**THE TASK**
Below are lines of data, and only some are wanted. Please repeat exactly those from the line that has "conv_rhs => rw" through the line that has "have hB : extraer_tema_segmento_py_alt".

**STUDY MATERIAL**
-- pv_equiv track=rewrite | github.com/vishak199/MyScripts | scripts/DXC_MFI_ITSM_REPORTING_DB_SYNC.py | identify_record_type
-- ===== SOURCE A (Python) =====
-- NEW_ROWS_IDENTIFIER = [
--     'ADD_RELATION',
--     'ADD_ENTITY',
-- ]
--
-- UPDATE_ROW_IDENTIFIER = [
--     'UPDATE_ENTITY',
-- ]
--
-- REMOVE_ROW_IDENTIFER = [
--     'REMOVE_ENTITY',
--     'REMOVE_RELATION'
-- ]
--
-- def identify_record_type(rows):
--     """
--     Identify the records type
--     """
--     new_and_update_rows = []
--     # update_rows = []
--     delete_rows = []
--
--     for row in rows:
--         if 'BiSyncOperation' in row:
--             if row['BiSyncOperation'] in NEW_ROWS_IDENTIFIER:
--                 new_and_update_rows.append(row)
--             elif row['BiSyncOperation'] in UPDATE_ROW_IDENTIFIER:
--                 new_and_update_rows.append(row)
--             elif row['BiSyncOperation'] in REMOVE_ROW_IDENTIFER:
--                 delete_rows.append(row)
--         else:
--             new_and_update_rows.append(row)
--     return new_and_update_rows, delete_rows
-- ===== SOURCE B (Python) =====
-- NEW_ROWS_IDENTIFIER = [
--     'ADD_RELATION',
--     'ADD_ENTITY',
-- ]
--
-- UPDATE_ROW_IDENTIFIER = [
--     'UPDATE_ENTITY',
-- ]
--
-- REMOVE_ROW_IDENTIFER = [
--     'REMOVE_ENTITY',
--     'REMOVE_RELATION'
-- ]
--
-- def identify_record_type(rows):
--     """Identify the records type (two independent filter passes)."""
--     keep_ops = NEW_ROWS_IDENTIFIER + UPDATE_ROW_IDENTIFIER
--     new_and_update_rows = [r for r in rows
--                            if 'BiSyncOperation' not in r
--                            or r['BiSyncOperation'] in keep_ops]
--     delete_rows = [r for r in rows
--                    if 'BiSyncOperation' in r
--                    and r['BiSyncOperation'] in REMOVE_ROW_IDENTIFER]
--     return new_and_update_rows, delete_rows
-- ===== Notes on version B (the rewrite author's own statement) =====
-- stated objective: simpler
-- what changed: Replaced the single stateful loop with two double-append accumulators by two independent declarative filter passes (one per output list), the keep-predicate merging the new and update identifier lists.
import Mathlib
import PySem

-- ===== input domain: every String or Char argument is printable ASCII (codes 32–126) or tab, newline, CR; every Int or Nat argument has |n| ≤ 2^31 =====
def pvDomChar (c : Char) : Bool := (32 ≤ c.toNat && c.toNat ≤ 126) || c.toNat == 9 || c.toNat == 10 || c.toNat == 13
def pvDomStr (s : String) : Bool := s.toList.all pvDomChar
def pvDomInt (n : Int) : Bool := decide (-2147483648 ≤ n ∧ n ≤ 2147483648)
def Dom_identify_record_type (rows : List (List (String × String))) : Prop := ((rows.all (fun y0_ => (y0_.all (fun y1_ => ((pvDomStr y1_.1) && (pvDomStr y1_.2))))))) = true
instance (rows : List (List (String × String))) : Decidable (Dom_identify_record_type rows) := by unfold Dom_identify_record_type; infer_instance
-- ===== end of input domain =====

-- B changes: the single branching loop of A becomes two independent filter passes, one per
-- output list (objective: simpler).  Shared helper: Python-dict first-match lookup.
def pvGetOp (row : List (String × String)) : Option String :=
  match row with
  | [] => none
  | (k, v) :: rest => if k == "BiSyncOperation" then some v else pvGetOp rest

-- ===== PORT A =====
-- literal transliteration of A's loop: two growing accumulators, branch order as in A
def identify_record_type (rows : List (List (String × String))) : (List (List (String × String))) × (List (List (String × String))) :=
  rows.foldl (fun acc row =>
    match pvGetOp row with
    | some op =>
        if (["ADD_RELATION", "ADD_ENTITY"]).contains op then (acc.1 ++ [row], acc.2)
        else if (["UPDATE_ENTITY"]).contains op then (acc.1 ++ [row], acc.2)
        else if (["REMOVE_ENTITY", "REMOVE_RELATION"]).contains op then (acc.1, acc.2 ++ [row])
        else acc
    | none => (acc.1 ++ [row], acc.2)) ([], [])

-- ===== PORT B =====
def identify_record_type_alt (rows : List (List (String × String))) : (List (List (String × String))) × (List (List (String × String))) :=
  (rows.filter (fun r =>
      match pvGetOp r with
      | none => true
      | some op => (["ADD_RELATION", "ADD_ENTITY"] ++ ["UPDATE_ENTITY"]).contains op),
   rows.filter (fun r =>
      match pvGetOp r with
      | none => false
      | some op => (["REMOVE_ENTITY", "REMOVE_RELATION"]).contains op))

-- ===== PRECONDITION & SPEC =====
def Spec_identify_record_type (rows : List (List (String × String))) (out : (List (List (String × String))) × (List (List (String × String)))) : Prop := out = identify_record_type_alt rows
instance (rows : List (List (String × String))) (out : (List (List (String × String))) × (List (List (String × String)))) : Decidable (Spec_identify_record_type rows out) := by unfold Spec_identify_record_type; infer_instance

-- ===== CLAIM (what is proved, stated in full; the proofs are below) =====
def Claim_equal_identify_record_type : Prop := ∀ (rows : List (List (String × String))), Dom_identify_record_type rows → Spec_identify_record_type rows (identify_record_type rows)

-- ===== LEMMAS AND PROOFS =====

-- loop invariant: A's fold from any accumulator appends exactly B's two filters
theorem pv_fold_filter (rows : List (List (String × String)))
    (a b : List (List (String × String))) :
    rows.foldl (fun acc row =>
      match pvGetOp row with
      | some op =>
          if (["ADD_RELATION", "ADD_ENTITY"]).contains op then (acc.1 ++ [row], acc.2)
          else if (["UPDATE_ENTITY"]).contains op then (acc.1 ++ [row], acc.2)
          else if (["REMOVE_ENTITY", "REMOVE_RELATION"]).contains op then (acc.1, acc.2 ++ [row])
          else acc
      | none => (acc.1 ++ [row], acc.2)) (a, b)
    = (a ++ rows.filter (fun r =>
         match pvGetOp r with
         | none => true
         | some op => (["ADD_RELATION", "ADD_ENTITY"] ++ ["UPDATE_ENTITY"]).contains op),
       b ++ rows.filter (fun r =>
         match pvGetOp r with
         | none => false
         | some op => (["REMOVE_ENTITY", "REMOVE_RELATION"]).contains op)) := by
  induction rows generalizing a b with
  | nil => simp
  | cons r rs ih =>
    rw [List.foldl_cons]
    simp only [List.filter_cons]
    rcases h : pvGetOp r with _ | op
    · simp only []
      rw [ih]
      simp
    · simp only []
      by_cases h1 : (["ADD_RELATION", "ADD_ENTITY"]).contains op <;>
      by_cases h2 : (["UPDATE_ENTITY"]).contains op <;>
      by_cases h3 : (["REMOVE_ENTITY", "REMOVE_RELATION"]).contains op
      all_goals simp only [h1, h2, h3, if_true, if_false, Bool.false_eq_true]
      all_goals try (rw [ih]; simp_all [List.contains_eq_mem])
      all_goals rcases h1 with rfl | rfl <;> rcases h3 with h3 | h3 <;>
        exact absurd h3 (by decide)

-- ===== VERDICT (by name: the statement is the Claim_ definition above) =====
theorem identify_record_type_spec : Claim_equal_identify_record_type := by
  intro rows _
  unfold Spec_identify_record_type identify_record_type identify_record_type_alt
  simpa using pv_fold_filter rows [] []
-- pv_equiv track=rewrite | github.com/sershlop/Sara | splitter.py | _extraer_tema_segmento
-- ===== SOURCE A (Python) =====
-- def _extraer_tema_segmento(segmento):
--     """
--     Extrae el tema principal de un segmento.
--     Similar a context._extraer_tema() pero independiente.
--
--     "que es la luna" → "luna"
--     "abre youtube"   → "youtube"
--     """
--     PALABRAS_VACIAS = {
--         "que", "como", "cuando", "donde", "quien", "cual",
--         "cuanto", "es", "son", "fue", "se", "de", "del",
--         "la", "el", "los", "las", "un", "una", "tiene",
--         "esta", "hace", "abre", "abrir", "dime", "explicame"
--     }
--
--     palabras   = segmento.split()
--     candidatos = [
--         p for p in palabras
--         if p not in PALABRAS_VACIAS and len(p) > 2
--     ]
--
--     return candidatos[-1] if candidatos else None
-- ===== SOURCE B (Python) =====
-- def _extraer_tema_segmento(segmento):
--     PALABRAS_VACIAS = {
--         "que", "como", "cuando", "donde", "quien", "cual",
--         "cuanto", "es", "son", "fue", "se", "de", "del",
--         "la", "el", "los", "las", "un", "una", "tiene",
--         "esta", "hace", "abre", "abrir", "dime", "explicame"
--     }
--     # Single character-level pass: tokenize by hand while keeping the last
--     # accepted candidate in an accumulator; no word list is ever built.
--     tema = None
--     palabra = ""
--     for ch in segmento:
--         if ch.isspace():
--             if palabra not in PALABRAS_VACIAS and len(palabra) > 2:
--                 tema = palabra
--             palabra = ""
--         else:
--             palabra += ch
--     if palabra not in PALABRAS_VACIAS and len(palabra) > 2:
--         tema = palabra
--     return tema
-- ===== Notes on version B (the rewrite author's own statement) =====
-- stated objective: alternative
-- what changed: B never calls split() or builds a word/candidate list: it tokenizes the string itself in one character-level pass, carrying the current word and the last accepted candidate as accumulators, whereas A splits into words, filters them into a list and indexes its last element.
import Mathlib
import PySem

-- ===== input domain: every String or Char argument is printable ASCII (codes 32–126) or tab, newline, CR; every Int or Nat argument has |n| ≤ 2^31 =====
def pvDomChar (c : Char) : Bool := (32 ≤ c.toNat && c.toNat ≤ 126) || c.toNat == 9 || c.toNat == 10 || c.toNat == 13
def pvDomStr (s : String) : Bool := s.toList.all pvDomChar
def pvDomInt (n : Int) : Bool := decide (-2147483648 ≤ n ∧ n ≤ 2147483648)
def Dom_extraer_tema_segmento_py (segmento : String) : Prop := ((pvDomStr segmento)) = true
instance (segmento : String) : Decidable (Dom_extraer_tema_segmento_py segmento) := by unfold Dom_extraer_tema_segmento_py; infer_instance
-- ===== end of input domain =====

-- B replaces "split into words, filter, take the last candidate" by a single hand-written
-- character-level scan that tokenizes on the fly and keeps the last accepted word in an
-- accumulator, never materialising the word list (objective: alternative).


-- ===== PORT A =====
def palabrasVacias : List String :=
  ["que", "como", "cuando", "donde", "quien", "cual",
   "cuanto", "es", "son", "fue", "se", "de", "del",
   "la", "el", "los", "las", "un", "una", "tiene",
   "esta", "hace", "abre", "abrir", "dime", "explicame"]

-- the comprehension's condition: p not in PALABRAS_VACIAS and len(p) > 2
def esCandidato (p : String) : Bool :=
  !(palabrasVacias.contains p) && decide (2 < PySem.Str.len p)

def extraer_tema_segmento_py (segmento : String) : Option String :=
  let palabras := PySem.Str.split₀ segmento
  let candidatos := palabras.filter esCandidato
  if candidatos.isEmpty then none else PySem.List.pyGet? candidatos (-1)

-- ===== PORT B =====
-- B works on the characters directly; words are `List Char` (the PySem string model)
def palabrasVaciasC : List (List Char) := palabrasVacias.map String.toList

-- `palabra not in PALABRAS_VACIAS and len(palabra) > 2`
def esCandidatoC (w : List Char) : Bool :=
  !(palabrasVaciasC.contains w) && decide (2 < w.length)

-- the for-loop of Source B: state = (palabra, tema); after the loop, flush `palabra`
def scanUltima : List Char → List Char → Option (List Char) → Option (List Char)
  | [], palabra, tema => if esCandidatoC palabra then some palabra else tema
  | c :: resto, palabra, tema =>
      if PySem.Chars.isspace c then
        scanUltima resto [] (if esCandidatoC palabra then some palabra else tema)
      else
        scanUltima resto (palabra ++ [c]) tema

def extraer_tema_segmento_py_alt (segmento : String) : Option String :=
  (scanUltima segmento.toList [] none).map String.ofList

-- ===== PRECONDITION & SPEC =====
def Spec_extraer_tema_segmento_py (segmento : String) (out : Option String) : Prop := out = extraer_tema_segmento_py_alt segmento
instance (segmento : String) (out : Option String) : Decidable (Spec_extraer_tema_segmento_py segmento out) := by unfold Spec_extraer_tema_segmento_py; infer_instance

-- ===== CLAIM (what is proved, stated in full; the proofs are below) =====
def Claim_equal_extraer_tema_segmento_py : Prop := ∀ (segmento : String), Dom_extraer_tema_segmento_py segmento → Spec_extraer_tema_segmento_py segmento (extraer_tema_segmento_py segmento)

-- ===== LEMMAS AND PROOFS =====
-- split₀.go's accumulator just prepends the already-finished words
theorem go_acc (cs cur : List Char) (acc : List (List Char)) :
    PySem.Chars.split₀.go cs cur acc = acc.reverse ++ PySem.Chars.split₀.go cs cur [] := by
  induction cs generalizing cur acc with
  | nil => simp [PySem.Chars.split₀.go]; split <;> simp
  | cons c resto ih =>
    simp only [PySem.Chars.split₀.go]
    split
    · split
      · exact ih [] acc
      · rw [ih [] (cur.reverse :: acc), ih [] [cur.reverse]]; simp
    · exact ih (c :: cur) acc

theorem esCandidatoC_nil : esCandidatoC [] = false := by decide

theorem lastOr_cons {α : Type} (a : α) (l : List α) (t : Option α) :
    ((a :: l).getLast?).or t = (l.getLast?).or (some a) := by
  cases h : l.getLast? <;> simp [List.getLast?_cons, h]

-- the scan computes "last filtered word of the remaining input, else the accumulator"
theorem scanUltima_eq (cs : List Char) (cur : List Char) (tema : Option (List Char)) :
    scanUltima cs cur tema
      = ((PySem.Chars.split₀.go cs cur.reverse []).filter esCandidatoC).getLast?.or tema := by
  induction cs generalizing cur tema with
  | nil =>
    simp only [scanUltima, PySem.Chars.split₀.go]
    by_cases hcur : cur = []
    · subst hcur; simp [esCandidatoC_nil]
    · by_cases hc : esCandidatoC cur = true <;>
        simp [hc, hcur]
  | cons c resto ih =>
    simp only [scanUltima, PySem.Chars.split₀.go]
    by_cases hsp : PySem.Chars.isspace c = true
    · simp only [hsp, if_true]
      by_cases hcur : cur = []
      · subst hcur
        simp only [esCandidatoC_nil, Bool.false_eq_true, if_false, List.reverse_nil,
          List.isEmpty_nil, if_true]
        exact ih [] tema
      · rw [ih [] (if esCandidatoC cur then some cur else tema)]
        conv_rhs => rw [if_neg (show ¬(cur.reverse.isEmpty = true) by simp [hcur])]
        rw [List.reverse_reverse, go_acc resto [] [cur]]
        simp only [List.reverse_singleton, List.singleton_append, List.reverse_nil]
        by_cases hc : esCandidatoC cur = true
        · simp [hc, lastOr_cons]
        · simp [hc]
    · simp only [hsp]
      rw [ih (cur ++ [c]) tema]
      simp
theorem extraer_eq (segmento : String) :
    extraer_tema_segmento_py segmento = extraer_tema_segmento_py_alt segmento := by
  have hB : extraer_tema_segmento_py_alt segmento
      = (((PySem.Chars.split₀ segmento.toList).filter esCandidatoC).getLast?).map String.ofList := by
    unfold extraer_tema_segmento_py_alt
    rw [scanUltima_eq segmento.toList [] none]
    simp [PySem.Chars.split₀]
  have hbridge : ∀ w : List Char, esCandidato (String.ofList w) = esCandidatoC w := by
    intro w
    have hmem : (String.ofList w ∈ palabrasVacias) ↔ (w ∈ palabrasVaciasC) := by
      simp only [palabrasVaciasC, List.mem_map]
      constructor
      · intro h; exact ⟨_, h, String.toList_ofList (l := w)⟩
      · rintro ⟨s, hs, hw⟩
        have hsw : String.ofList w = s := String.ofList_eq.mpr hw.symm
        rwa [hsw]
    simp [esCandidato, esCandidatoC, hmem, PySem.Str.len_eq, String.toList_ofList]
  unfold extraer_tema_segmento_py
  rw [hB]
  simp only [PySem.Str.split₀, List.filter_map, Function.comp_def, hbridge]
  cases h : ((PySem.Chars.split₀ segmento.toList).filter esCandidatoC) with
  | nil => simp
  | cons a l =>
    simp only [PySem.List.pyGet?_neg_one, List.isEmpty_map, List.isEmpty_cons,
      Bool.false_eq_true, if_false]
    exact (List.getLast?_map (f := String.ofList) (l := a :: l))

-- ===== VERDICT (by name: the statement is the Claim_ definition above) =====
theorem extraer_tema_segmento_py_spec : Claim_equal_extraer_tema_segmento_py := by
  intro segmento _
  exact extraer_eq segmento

**TASK ANSWER**
        conv_rhs => rw [if_neg (show ¬(cur.reverse.isEmpty = true) by simp [hcur])]
        rw [List.reverse_reverse, go_acc resto [] [cur]]
        simp only [List.reverse_singleton, List.singleton_append, List.reverse_nil]
        by_cases hc : esCandidatoC cur = true
        · simp [hc, lastOr_cons]
        · simp [hc]
    · simp only [hsp]
      rw [ih (cur ++ [c]) tema]
      simp
theorem extraer_eq (segmento : String) :
    extraer_tema_segmento_py segmento = extraer_tema_segmento_py_alt segmento := by
  have hB : extraer_tema_segmento_py_alt segmento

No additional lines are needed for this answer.